On that occasion, the echocardiogram evidenced a left ventricular ejection fraction of 69%, left atrium of 48 mm, and moderate mitral insufficiency. The right ventricle had hyperechogenic images, suggesting filling due to fibrosis and important tricuspid insufficiency on Doppler. On radionuclide ventriculography, the left ventricular ejection fraction was normal (55%), and the right ventricular ejection fraction was moderately depressed (36%). The cardiopulmonary test showed maximum oxygen consumption (VO₂) of 9.4 mL/kg/min. A new cardiac catheterization showed the following: no obstructive lesions in the coronary circulation; severe tricuspid insufficiency; mild mitral insufficiency; loss of the right ventricular intracavitary geography and amputation of the right ventricular trabecular region; an image suggestive of a fibrotic band in the left ventricular apex; and pericardial effusion. Cardiac output was 3.8 L/min, systemic vascular resistance was 1368 dyna/seg/cm^-5, pulmonary vascular resistance was 224 dyna/seg/cm^-5, and the cardiac index was 2.4 L/min/m².
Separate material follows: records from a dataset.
-- pv_equiv track=rewrite | github.com/SaimLam/RobotTool | src/comau_model/extract_cod.py | extract_move_var_lines
-- ===== SOURCE A (Python) =====
-- def extract_move_var_lines(name: str, text: str) -> list[str]:
--     var_lines: list[str] = []
--     for line in text.split("\n"):
--         if line.strip() and not line.startswith("--"):
--             stripped_line = line.strip()
--             split_name = stripped_line.split()[0]
--             if split_name == name and not var_lines:
--                 var_lines.append(line)
--             elif len(var_lines) == 1 and stripped_line.startswith("X"):
--                 var_lines.append(line)
--             elif len(var_lines) == 2 and stripped_line.startswith("CNFG:"):
--                 var_lines.append(line)
--     return var_lines
-- ===== SOURCE B (Python) =====
-- def extract_move_var_lines(name: str, text: str) -> list[str]:
--     qualifying = (line for line in text.split("\n")
--                   if line.strip() and not line.startswith("--"))
--     result: list[str] = []
--     for line in qualifying:
--         if line.strip().split()[0] == name:
--             result.append(line)
--             break
--     else:
--         return result
--     for line in qualifying:
--         if line.strip().startswith("X"):
--             result.append(line)
--             break
--     else:
--         return result
--     for line in qualifying:
--         if line.strip().startswith("CNFG:"):
--             result.append(line)
--             break
--     return result
-- ===== Notes on version B (the rewrite author's own statement) =====
-- stated objective: alternative
-- what changed: Replaced A's single fold carrying the growing result list (branching on its current length on every line) with three sequential phase scans over one shared iterator of qualifying lines, each phase consuming lines until its own match and returning the partial result early when the iterator is exhausted.
import Mathlib
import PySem

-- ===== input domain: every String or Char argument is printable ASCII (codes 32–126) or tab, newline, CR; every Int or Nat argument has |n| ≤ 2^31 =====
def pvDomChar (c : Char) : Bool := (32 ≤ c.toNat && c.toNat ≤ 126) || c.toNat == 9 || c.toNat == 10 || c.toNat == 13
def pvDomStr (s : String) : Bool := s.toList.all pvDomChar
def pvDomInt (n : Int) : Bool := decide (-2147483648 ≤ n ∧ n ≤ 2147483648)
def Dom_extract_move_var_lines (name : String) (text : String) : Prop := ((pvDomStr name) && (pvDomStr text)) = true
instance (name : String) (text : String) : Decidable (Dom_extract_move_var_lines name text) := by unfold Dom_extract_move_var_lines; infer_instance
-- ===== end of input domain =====

-- B's phased scan over one shared stream of qualifying lines replaces A's fold that
-- branches on the length of the growing result list; same O(n), alternative decomposition.
-- (Python's `stripped_line.split()[0]` is ported as `headD ""`: exact, since the guard
-- guarantees the stripped line is nonempty, so split() is nonempty.)

-- ===== PORT A =====
def pvStepA (name : String) (var_lines : List String) (line : String) : List String :=
  if PySem.Str.strip line != "" && !(PySem.Str.startswith line "--") then
    let stripped_line := PySem.Str.strip line
    let split_name := (PySem.Str.split₀ stripped_line).headD ""
    if split_name == name && var_lines.isEmpty then var_lines ++ [line]
    else if var_lines.length == 1 && PySem.Str.startswith stripped_line "X" then var_lines ++ [line]
    else if var_lines.length == 2 && PySem.Str.startswith stripped_line "CNFG:" then var_lines ++ [line]
    else var_lines
  else var_lines

-- text.split("\n"): split? is `some` since the separator literal is nonempty; getD [] is exact
def extract_move_var_lines (name : String) (text : String) : List String :=
  ((PySem.Str.split? text "\n").getD []).foldl (pvStepA name) []

-- ===== PORT B =====
def pvQualifies (line : String) : Bool :=
  PySem.Str.strip line != "" && !(PySem.Str.startswith line "--")

-- one phase: consume lines from the shared stream until the predicate matches;
-- returns the matching line and the unconsumed rest of the stream
def pvFindRest (p : String → Bool) : List String → Option (String × List String)
  | [] => none
  | l :: ls => if p l then some (l, ls) else pvFindRest p ls

def extract_move_var_lines_alt (name : String) (text : String) : List String :=
  let q := ((PySem.Str.split? text "\n").getD []).filter pvQualifies
  match pvFindRest (fun l => (PySem.Str.split₀ (PySem.Str.strip l)).headD "" == name) q with
  | none => []
  | some (l1, q1) =>
    l1 :: (match pvFindRest (fun l => PySem.Str.startswith (PySem.Str.strip l) "X") q1 with
      | none => []
      | some (l2, q2) =>
        l2 :: (match pvFindRest (fun l => PySem.Str.startswith (PySem.Str.strip l) "CNFG:") q2 with
          | none => []
          | some (l3, _) => [l3]))

-- ===== PRECONDITION & SPEC =====
def Spec_extract_move_var_lines (name : String) (text : String) (out : List String) : Prop := out = extract_move_var_lines_alt name text
instance (name : String) (text : String) (out : List String) : Decidable (Spec_extract_move_var_lines name text out) := by unfold Spec_extract_move_var_lines; infer_instance

-- ===== CLAIM (what is proved, stated in full; the proofs are below) =====
def Claim_equal_extract_move_var_lines : Prop := ∀ (name : String) (text : String), Dom_extract_move_var_lines name text → Spec_extract_move_var_lines name text (extract_move_var_lines name text)

-- ===== LEMMAS AND PROOFS =====

-- the fold ignores non-qualifying lines, so it may run over the filtered list
theorem pvStepA_skip (name : String) (acc : List String) (line : String)
    (h : pvQualifies line = false) : pvStepA name acc line = acc := by
  unfold pvQualifies at h
  unfold pvStepA
  simp only [h, Bool.false_eq_true, if_false]

theorem pvFold_filter (name : String) : ∀ (ls : List String) (acc : List String),
    ls.foldl (pvStepA name) acc = (ls.filter pvQualifies).foldl (pvStepA name) acc := by
  intro ls
  induction ls with
  | nil => intro acc; rfl
  | cons l ls ih =>
    intro acc
    by_cases h : pvQualifies l = true
    · simp [h, List.foldl_cons, ih]
    · simp only [Bool.not_eq_true] at h
      simp [h, List.foldl_cons, ih, pvStepA_skip name acc l h]

-- with three lines collected, the fold no longer changes its accumulator
theorem pvFold_len3 (name : String) (a b c : String) : ∀ (q : List String),
    q.foldl (pvStepA name) [a, b, c] = [a, b, c] := by
  intro q
  induction q with
  | nil => rfl
  | cons l q ih =>
    have hstep : pvStepA name [a, b, c] l = [a, b, c] := by
      unfold pvStepA; split <;> simp
    simp [List.foldl_cons, hstep, ih]

-- phase 3: with two lines collected, the fold scans for the first "CNFG:" line
theorem pvFold_phase3 (name : String) (a b : String) : ∀ (q : List String),
    (∀ l ∈ q, pvQualifies l = true) →
    q.foldl (pvStepA name) [a, b] =
      [a, b] ++ (match pvFindRest (fun l => PySem.Str.startswith (PySem.Str.strip l) "CNFG:") q with
        | none => []
        | some (l3, _) => [l3]) := by
  intro q
  induction q with
  | nil => intro _; rfl
  | cons l q ih =>
    intro hq
    have hl : pvQualifies l = true := hq l (List.mem_cons_self ..)
    unfold pvQualifies at hl
    obtain ⟨h1, h2⟩ : ¬ PySem.Str.strip l = "" ∧ PySem.Chars.startswith l.toList ['-', '-'] = false := by
      simpa using hl
    by_cases hc : PySem.Str.startswith (PySem.Str.strip l) "CNFG:" = true
    · have hc' : PySem.Chars.startswith (PySem.Chars.strip l.toList) ['C', 'N', 'F', 'G', ':'] = true := by
        simpa using hc
      have hstep : pvStepA name [a, b] l = [a, b, l] := by
        unfold pvStepA; simp [h1, h2, hc']
      simp [List.foldl_cons, hstep, pvFold_len3, pvFindRest, hc']
    · simp only [Bool.not_eq_true] at hc
      have hc' : PySem.Chars.startswith (PySem.Chars.strip l.toList) ['C', 'N', 'F', 'G', ':'] = false := by
        simpa using hc
      have hstep : pvStepA name [a, b] l = [a, b] := by
        unfold pvStepA; simp [h1, h2, hc']
      simp only [List.foldl_cons, hstep, pvFindRest]
      simp [hc', ih (fun x hx => hq x (List.mem_cons_of_mem _ hx))]

-- phase 2: with one line collected, the fold scans for the first "X" line, then phase 3
theorem pvFold_phase2 (name : String) (a : String) : ∀ (q : List String),
    (∀ l ∈ q, pvQualifies l = true) →
    q.foldl (pvStepA name) [a] =
      a :: (match pvFindRest (fun l => PySem.Str.startswith (PySem.Str.strip l) "X") q with
        | none => []
        | some (l2, q2) =>
          l2 :: (match pvFindRest (fun l => PySem.Str.startswith (PySem.Str.strip l) "CNFG:") q2 with
            | none => []
            | some (l3, _) => [l3])) := by
  intro q
  induction q with
  | nil => intro _; rfl
  | cons l q ih =>
    intro hq
    have hl : pvQualifies l = true := hq l (List.mem_cons_self ..)
    unfold pvQualifies at hl
    obtain ⟨h1, h2⟩ : ¬ PySem.Str.strip l = "" ∧ PySem.Chars.startswith l.toList ['-', '-'] = false := by
      simpa using hl
    have hq' : ∀ x ∈ q, pvQualifies x = true := fun x hx => hq x (List.mem_cons_of_mem _ hx)
    by_cases hx : PySem.Str.startswith (PySem.Str.strip l) "X" = true
    · have hx' : PySem.Chars.startswith (PySem.Chars.strip l.toList) ['X'] = true := by
        simpa using hx
      have hstep : pvStepA name [a] l = [a, l] := by
        unfold pvStepA; simp [h1, h2, hx']
      have h3 := pvFold_phase3 name a l q hq'
      simp only [List.foldl_cons, hstep, pvFindRest]
      simp [hx', h3]
    · simp only [Bool.not_eq_true] at hx
      have hx' : PySem.Chars.startswith (PySem.Chars.strip l.toList) ['X'] = false := by
        simpa using hx
      have hstep : pvStepA name [a] l = [a] := by
        unfold pvStepA; simp [h1, h2, hx']
      simp only [List.foldl_cons, hstep, pvFindRest]
      simp [hx', ih hq']

-- phase 1: from the empty accumulator, the fold scans for the name line, then phase 2
theorem pvFold_phase1 (name : String) : ∀ (q : List String),
    (∀ l ∈ q, pvQualifies l = true) →
    q.foldl (pvStepA name) [] =
      (match pvFindRest (fun l => (PySem.Str.split₀ (PySem.Str.strip l)).headD "" == name) q with
        | none => []
        | some (l1, q1) =>
          l1 :: (match pvFindRest (fun l => PySem.Str.startswith (PySem.Str.strip l) "X") q1 with
            | none => []
            | some (l2, q2) =>
              l2 :: (match pvFindRest (fun l => PySem.Str.startswith (PySem.Str.strip l) "CNFG:") q2 with
                | none => []
                | some (l3, _) => [l3]))) := by
  intro q
  induction q with
  | nil => intro _; rfl
  | cons l q ih =>
    intro hq
    have hl : pvQualifies l = true := hq l (List.mem_cons_self ..)
    unfold pvQualifies at hl
    obtain ⟨h1, h2⟩ : ¬ PySem.Str.strip l = "" ∧ PySem.Chars.startswith l.toList ['-', '-'] = false := by
      simpa using hl
    have hq' : ∀ x ∈ q, pvQualifies x = true := fun x hx => hq x (List.mem_cons_of_mem _ hx)
    by_cases hn : ((PySem.Str.split₀ (PySem.Str.strip l)).headD "" == name) = true
    · have hn' : (PySem.Str.split₀ (PySem.Str.strip l)).head?.getD "" = name := by
        simpa using hn
      have hstep : pvStepA name [] l = [l] := by
        unfold pvStepA; simp [h1, h2, hn']
      have hp2 := pvFold_phase2 name l q hq'
      simp only [List.foldl_cons, hstep, pvFindRest]
      simp [hn', hp2]
    · simp only [Bool.not_eq_true] at hn
      have hn' : ¬ (PySem.Str.split₀ (PySem.Str.strip l)).head?.getD "" = name := by
        simpa using hn
      have hstep : pvStepA name [] l = [] := by
        unfold pvStepA; simp [h1, h2, hn']
      simp only [List.foldl_cons, hstep, pvFindRest]
      simp [hn', ih hq']

-- ===== VERDICT (by name: the statement is the Claim_ definition above) =====
theorem extract_move_var_lines_spec : Claim_equal_extract_move_var_lines := by
  intro name text _
  unfold Spec_extract_move_var_lines extract_move_var_lines extract_move_var_lines_alt
  rw [pvFold_filter]
  exact pvFold_phase1 name _ (fun l hl => (List.mem_filter.mp hl).2)
-- the pairwise-difference comprehensions evaluate pvDif1/pvDif2
theorem lemD1 (s : List Int) :
    (List.range (s.length - 1)).map (fun k => s.getD k 0 - s.getD (k + 1) 0) = pvDif1 s := by
  match s with
  | [] => simp [pvDif1]
  | [a] => simp [pvDif1]
  | a :: b :: t =>
    have ihh := lemD1 (b :: t)
    simp only [List.length_cons, Nat.add_sub_cancel] at ihh
    rw [show (a :: b :: t).length - 1 = t.length + 1 by simp,
        List.range_succ_eq_map, List.map_cons, List.map_map]
    simp only [Function.comp_def, Nat.succ_eq_add_one, List.getD_cons_succ, List.getD_cons_zero]
    simp only [List.getD_cons_succ] at ihh
    rw [ihh]
    simp [pvDif1]

theorem lemD2 (s : List Int) :
    (List.range (s.length - 1)).map (fun k => s.getD (k + 1) 0 - s.getD k 0) = pvDif2 s := by
  match s with
  | [] => simp [pvDif2]
  | [a] => simp [pvDif2]
  | a :: b :: t =>
    have ihh := lemD2 (b :: t)
    simp only [List.length_cons, Nat.add_sub_cancel] at ihh
    rw [show (a :: b :: t).length - 1 = t.length + 1 by simp,
        List.range_succ_eq_map, List.map_cons, List.map_map]
    simp only [Function.comp_def, Nat.succ_eq_add_one, List.getD_cons_succ, List.getD_cons_zero]
    simp only [List.getD_cons_succ] at ihh
    rw [ihh]
    simp [pvDif2]

-- B's comprehension over the interleave, with Int casts resolved
theorem pvMapDiff1 (s : List Int) :
    (PySem.List.pyRange 0 ((s.length : Int) - 1) 1).map
      (fun j => PySem.List.pyGetD s j 0 - PySem.List.pyGetD s (j + 1) 0) = pvDif1 s := by
  rw [PySem.List.pyRange_one, List.map_map,
    show ((s.length : Int) - 1 - 0).toNat = s.length - 1 by omega, ← lemD1]
  apply List.map_congr_left
  intro k _
  simp only [Function.comp_def, zero_add, pvCastSucc, PySem.List.pyGetD_natCast]

theorem pvMapDiff2 (s : List Int) :
    (PySem.List.pyRange 0 ((s.length : Int) - 1) 1).map
      (fun j => PySem.List.pyGetD s (j + 1) 0 - PySem.List.pyGetD s j 0) = pvDif2 s := by
  rw [PySem.List.pyRange_one, List.map_map,
    show ((s.length : Int) - 1 - 0).toNat = s.length - 1 by omega, ← lemD2]
  apply List.map_congr_left
  intro k _
  simp only [Function.comp_def, zero_add, pvCastSucc, PySem.List.pyGetD_natCast]
theorem outer_eq (N : Int) (l : List Int) :
    ∀ (ans : Int) (cache : PySem.Dict Int Int), GoodC cache →
      (l.foldl (bodyA N) (ans, cache)).1 =
        l.foldl (fun ans a =>
          (PySem.List.pyRange (a + 1) (pyIsqrt (N - a * a) + 1) 1).foldl (fun ans b =>
            if Int.gcd a b == 1 then ans + 2 * (a + b) * naiveF (PySem.Int.floordiv N (a * a + b * b))
            else ans) ans) ans ∧
      GoodC (l.foldl (bodyA N) (ans, cache)).2 := by
  induction l with
  | nil => intro ans cache hc; exact ⟨rfl, hc⟩
  | cons a l ih =>
    intro ans cache hc
    rw [List.foldl_cons, List.foldl_cons]
    by_cases hcond : pyIsqrt (N - a * a) < a + 1
    · have hbody : bodyA N (ans, cache) a = (ans, cache) := by
        simp only [bodyA, if_pos hcond]
      rw [hbody, PySem.List.pyRange_one_eq_nil (by omega)]
      exact ih ans cache hc
    · have hbody : bodyA N (ans, cache) a =
          innerLoopA N a (a * a) (pyIsqrt (N - a * a))
            ((pyIsqrt (N - a * a) + 1 - (a + 1)).toNat) (a + 1) ((a + 1) * (a + 1)) ans cache := by
        simp only [bodyA, if_neg hcond]
      rw [hbody]
      obtain ⟨h1, h2⟩ := inner_eq N a (pyIsqrt (N - a * a))
        ((pyIsqrt (N - a * a) + 1 - (a + 1)).toNat) (a + 1) ans cache hc le_rfl
      have hrec := ih (innerLoopA N a (a * a) (pyIsqrt (N - a * a))
            ((pyIsqrt (N - a * a) + 1 - (a + 1)).toNat) (a + 1) ((a + 1) * (a + 1)) ans cache).1
        (innerLoopA N a (a * a) (pyIsqrt (N - a * a))
            ((pyIsqrt (N - a * a) + 1 - (a + 1)).toNat) (a + 1) ((a + 1) * (a + 1)) ans cache).2 h2
      simp only [Prod.mk.eta] at hrec
      rw [h1] at hrec
      exact hrec

-- ===== VERDICT (by name: the statement is the Claim_ definition above) =====
theorem solve_spec : Claim_equal_solve := by
  intro N _ _
  unfold Spec_solve solve solve_alt
  have hempty : GoodC PySem.Dict.empty := by
    intro q v hv; simp [PySem.Dict.get?_empty] at hv
  have h2 := Fmemo_fst hempty (PySem.Int.floordiv N 2)
  have h2g := Fmemo_snd hempty (PySem.Int.floordiv N 2)
  have houter := outer_eq N (PySem.List.pyRange 1 (pyIsqrt (PySem.Int.floordiv N 2) + 1) 1)
    (groupedSum N + 2 * (Fmemo PySem.Dict.empty (PySem.Int.floordiv N 2)).1)
    (Fmemo PySem.Dict.empty (PySem.Int.floordiv N 2)).2 h2g
  rw [houter.1, h2, gsum_eq_naive]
The liver tests were normal and the abdominal ultrasonography evidenced signs of congestive hepatomegaly. Heart transplantation was indicated.
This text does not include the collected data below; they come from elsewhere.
-- pv_equiv track=rewrite | github.com/eze023/Programas-Python | Ejercicios 5 Funciones/contadr letras.py | contarletras
-- ===== SOURCE A (Python) =====
-- def contarletras(cade):
-- 	nueva=""
-- 	contador=0
-- 	for i in range(len(cade)):
-- 		if cade[i]!="," and cade[i]!="." and cade[i]!=" ":
-- 			nueva+=cade[i]
--
-- 	for i in range(len(nueva)):
-- 		if nueva[i]:
-- 			contador+=1
-- 	return contador
-- ===== SOURCE B (Python) =====
-- def contarletras(cade):
-- 	return len(cade) - cade.count(",") - cade.count(".") - cade.count(" ")
-- ===== Notes on version B (the rewrite author's own statement) =====
-- stated objective: faster
-- what changed: B replaces A's two explicit loops (filtering characters one by one into a new string by repeated concatenation, then counting that string's characters one by one) with a closed-form complement: total length minus the counts of the three excluded characters.
import Mathlib
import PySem

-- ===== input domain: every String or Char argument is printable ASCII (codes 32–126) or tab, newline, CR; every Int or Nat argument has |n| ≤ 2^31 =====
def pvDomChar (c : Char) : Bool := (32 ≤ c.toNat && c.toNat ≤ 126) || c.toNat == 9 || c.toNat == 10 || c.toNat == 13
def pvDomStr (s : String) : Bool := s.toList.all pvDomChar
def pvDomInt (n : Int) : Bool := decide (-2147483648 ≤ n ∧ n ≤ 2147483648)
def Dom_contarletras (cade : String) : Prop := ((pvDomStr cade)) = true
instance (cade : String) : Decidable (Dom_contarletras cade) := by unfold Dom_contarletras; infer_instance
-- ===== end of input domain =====

-- B replaces A's two explicit loops (filter into a new string, then count its characters) with a
-- closed-form complement: total length minus the counts of ',', '.' and ' ' (objective: simpler).

-- ===== PORT A =====
-- first loop: build `nueva` from the kept characters; second loop: `if nueva[i]:` tests the
-- truthiness of a one-character string (always nonempty), ported as the test [c] ≠ [].
def contarletras (cade : String) : Int :=
  let nueva : List Char :=
    cade.toList.foldl (fun nueva c => if c ≠ ',' ∧ c ≠ '.' ∧ c ≠ ' ' then nueva ++ [c] else nueva) []
  nueva.foldl (fun contador c => if [c] ≠ ([] : List Char) then contador + 1 else contador) 0

-- ===== PORT B =====
def contarletras_alt (cade : String) : Int :=
  PySem.Str.len cade - (PySem.Str.count cade "," : Int)
    - (PySem.Str.count cade "." : Int) - (PySem.Str.count cade " " : Int)

-- ===== PRECONDITION & SPEC =====
def Spec_contarletras (cade : String) (out : Int) : Prop := out = contarletras_alt cade
instance (cade : String) (out : Int) : Decidable (Spec_contarletras cade out) := by unfold Spec_contarletras; infer_instance

-- ===== CLAIM (what is proved, stated in full; the proofs are below) =====
def Claim_equal_contarletras : Prop := ∀ (cade : String), Dom_contarletras cade → Spec_contarletras cade (contarletras cade)

-- ===== LEMMAS AND PROOFS =====

-- single-character substring count is character count (unfolds PySem.Chars.count.go)
theorem count_go_single (c : Char) : ∀ (fuel : Nat) (l : List Char) (acc : Nat), l.length ≤ fuel →
    PySem.Chars.count.go [c] fuel l acc = acc + l.count c := by
  intro fuel
  induction fuel with
  | zero => intro l acc h; simp at h; simp [h, PySem.Chars.count.go]
  | succ n ih =>
    intro l acc h
    cases l with
    | nil => simp [PySem.Chars.count.go]
    | cons hd t =>
      simp only [PySem.Chars.count.go]
      by_cases hc : hd = c
      · subst hc
        have : List.isPrefixOf [hd] (hd :: t) = true := by simp [List.isPrefixOf]
        simp only [this, if_pos]
        rw [show ([hd].length) = 1 from rfl]
        simp only [List.drop_one, List.tail_cons]
        rw [ih t (acc+1) (by simpa using Nat.le_of_succ_le_succ (by simpa using h))]
        simp
        omega
      · have : List.isPrefixOf [c] (hd :: t) = false := by
          simp [List.isPrefixOf]; intro hh; exact absurd hh.symm hc
        simp only [this]
        rw [if_neg (by simp)]
        rw [ih t acc (by simpa using Nat.le_of_succ_le_succ (by simpa using h))]
        simp [hc]

theorem count_single (c : Char) (s : List Char) : PySem.Chars.count s [c] = s.count c := by
  simp [PySem.Chars.count]
  simpa using count_go_single c s.length s 0 (le_refl _)

-- the filtered length equals the complement count, as integers
theorem filter_length_complement (l : List Char) :
    ((l.filter (fun c => decide (c ≠ ',' ∧ c ≠ '.' ∧ c ≠ ' '))).length : Int)
      = (l.length : Int) - l.count ',' - l.count '.' - l.count ' ' := by
  induction l with
  | nil => simp
  | cons hd t ih =>
    by_cases h1 : hd = ','
    · subst h1; simp at ih ⊢; omega
    · by_cases h2 : hd = '.'
      · subst h2; simp at ih ⊢; omega
      · by_cases h3 : hd = ' '
        · subst h3; simp at ih ⊢; omega
        · simp [h1, h2, h3] at ih ⊢
          omega

theorem count_all_ones : ∀ (l : List Char) (a : Int),
    l.foldl (fun contador c => if [c] ≠ ([] : List Char) then contador + 1 else contador) a
      = a + (l.length : Int) := by
  intro l
  induction l with
  | nil => simp
  | cons hd t ih => intro a; simp only [List.foldl_cons]; rw [if_pos (by simp)]; rw [ih]; simp; omega

-- ===== VERDICT (by name: the statement is the Claim_ definition above) =====
theorem contarletras_spec : Claim_equal_contarletras := by
  intro cade _
  unfold Spec_contarletras contarletras contarletras_alt
  rw [PySem.List.foldl_append_ite_eq_filter]
  rw [count_all_ones]
  simp only [List.nil_append, PySem.Str.count_eq, PySem.Str.len_eq]
  rw [show (",".toList) = [','] from rfl, show (".".toList) = ['.'] from rfl,
      show (" ".toList) = [' '] from rfl]
  rw [count_single, count_single, count_single]
  rw [Int.zero_add]
  exact filter_length_complement cade.toList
On May 15, 2000, the patient underwent bicaval orthotopic heart transplantation, whose postoperative complications were bleeding and pneumonia. She evolved satisfactorily, and received cyclophosphamide, azathioprine, and prednisone for rejection prophylaxis. The first endomyocardial biopsy (05/23) was zero degree, and the second biopsy (06/12) was 3A degree, and the patient was treated with prednisolone pulse for 3 consecutive days.
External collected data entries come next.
-- pv_equiv track=rewrite | github.com/DiegoValentin1/probabilidad | panda2.py | alaka
-- ===== SOURCE A (Python) =====
-- def alaka(num):
--     h=1
--     while 1==1:
--         if 2**h>=num:
--             break
--         else:
--             h+=1
--     return h
-- ===== SOURCE B (Python) =====
-- def alaka(num):
--     if num <= 2:
--         return 1
--     return (num - 1).bit_length()
-- ===== Notes on version B (the rewrite author's own statement) =====
-- stated objective: simpler
-- what changed: Replaced the incrementing while-loop with a closed form: 1 for num <= 2, else (num-1).bit_length().
import Mathlib
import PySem

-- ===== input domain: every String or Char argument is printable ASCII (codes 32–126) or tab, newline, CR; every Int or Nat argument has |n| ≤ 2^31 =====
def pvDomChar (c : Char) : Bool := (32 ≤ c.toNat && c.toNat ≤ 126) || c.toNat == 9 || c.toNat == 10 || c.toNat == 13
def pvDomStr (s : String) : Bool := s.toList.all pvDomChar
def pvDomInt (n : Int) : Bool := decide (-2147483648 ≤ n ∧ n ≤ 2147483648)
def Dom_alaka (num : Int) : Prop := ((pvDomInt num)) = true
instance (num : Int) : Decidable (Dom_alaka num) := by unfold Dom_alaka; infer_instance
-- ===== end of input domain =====

-- B replaces A's incrementing while-loop with a closed form (1 for num ≤ 2, else bit_length of num-1); objective: simpler.


-- ===== PORT A =====
-- A's `while 1==1` loop: h starts at 1 and increments until 2**h >= num.
def alakaLoop (num : Int) (h : Nat) : Nat :=
  if (2:Int) ^ h ≥ num then h else alakaLoop num (h + 1)
termination_by (num - 2 ^ h).toNat
decreasing_by
  have h1 : (1:Int) ≤ 2 ^ h := one_le_pow₀ (by norm_num)
  omega

def alaka (num : Int) : Int := (alakaLoop num 1 : Int)

-- ===== PORT B =====
-- Python's m.bit_length() for m ≥ 1 is Nat.log2 m + 1.
def alaka_alt (num : Int) : Int :=
  if num ≤ 2 then 1 else (Nat.log2 (num - 1).toNat + 1 : Int)

-- ===== PRECONDITION & SPEC =====
def Spec_alaka (num : Int) (out : Int) : Prop := out = alaka_alt num
instance (num : Int) (out : Int) : Decidable (Spec_alaka num out) := by unfold Spec_alaka; infer_instance

-- ===== CLAIM (what is proved, stated in full; the proofs are below) =====
def Claim_equal_alaka : Prop := ∀ (num : Int), Dom_alaka num → Spec_alaka num (alaka num)

-- ===== LEMMAS AND PROOFS =====

-- Loop characterisation: if every exponent from h up to (but not including) H is too small
-- and 2^H ≥ num, the loop started at h stops exactly at H.
theorem alakaLoop_eq (num : Int) (H : Nat) (hH : (2:Int) ^ H ≥ num) :
    ∀ d h, h + d = H → (∀ k, h ≤ k → k < H → (2:Int) ^ k < num) → alakaLoop num h = H := by
  intro d
  induction d with
  | zero =>
    intro h he _
    have : h = H := by omega
    subst this
    rw [alakaLoop, if_pos hH]
  | succ d ih =>
    intro h he hk
    have hlt : (2:Int) ^ h < num := hk h le_rfl (by omega)
    rw [alakaLoop, if_neg (by omega)]
    exact ih (h + 1) (by omega) (fun k h1 h2 => hk k (by omega) h2)

theorem alaka_spec : Claim_equal_alaka := by
  intro num _
  unfold Spec_alaka alaka alaka_alt
  by_cases hle : num ≤ 2
  · rw [if_pos hle, alakaLoop, if_pos (by norm_num; omega)]; norm_num
  · rw [if_neg hle]
    push Not at hle
    set m : Nat := (num - 1).toNat with hm
    have hmn : (m : Int) = num - 1 := by omega
    have hm2 : 2 ≤ m := by omega
    have hne : m ≠ 0 := by omega
    have hub : m < 2 ^ (m.log2 + 1) := (Nat.log2_lt hne).mp (Nat.lt_succ_self _)
    have hlb : 2 ^ m.log2 ≤ m := (Nat.le_log2 hne).mp le_rfl
    have h1 : 1 ≤ m.log2 := (Nat.le_log2 hne).mpr (by omega)
    have heq : alakaLoop num 1 = m.log2 + 1 := by
      apply alakaLoop_eq num (m.log2 + 1)
        (by
          have : ((2 ^ (m.log2 + 1) : Nat) : Int) = (2:Int) ^ (m.log2 + 1) := by push_cast; ring
          omega)
        m.log2 1 (by omega)
      intro k hk1 hk2
      have : 2 ^ k ≤ m := by
        calc 2 ^ k ≤ 2 ^ m.log2 := Nat.pow_le_pow_right (by norm_num) (by omega)
        _ ≤ m := hlb
      have hc : ((2 ^ k : Nat) : Int) = (2:Int) ^ k := by push_cast; ring
      omega
    rw [heq]; push_cast; ring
Currently, the patient's evolution is clinically satisfactory, with complete regression of the symptoms and ascites.

Discussion

Endomyocardial fibrosis is a rare disease in our country. Clinical treatment is indicated for less symptomatic patients, and the surgical treatment is indicated for more advanced stages (NYHA functional classes III and IV) ⁹. The results are somewhat encouraging, mainly in patients with advanced disease and greater impairment of the right ventricle, such as in our patient.

The surgical results reported in the literature show an early mortality rate after surgery ranging from 4.6% to 18% ^11,12 and a late mortality rate of 18% ¹¹. The maintenance of clinical symptomatology after surgery for resecting endomyocardial fibrosis in our patient may be attributed to the progressive characteristics of the disease, with continuation of the fibrotic myocardial infiltration and appearance of postoperative tricuspid insufficiency.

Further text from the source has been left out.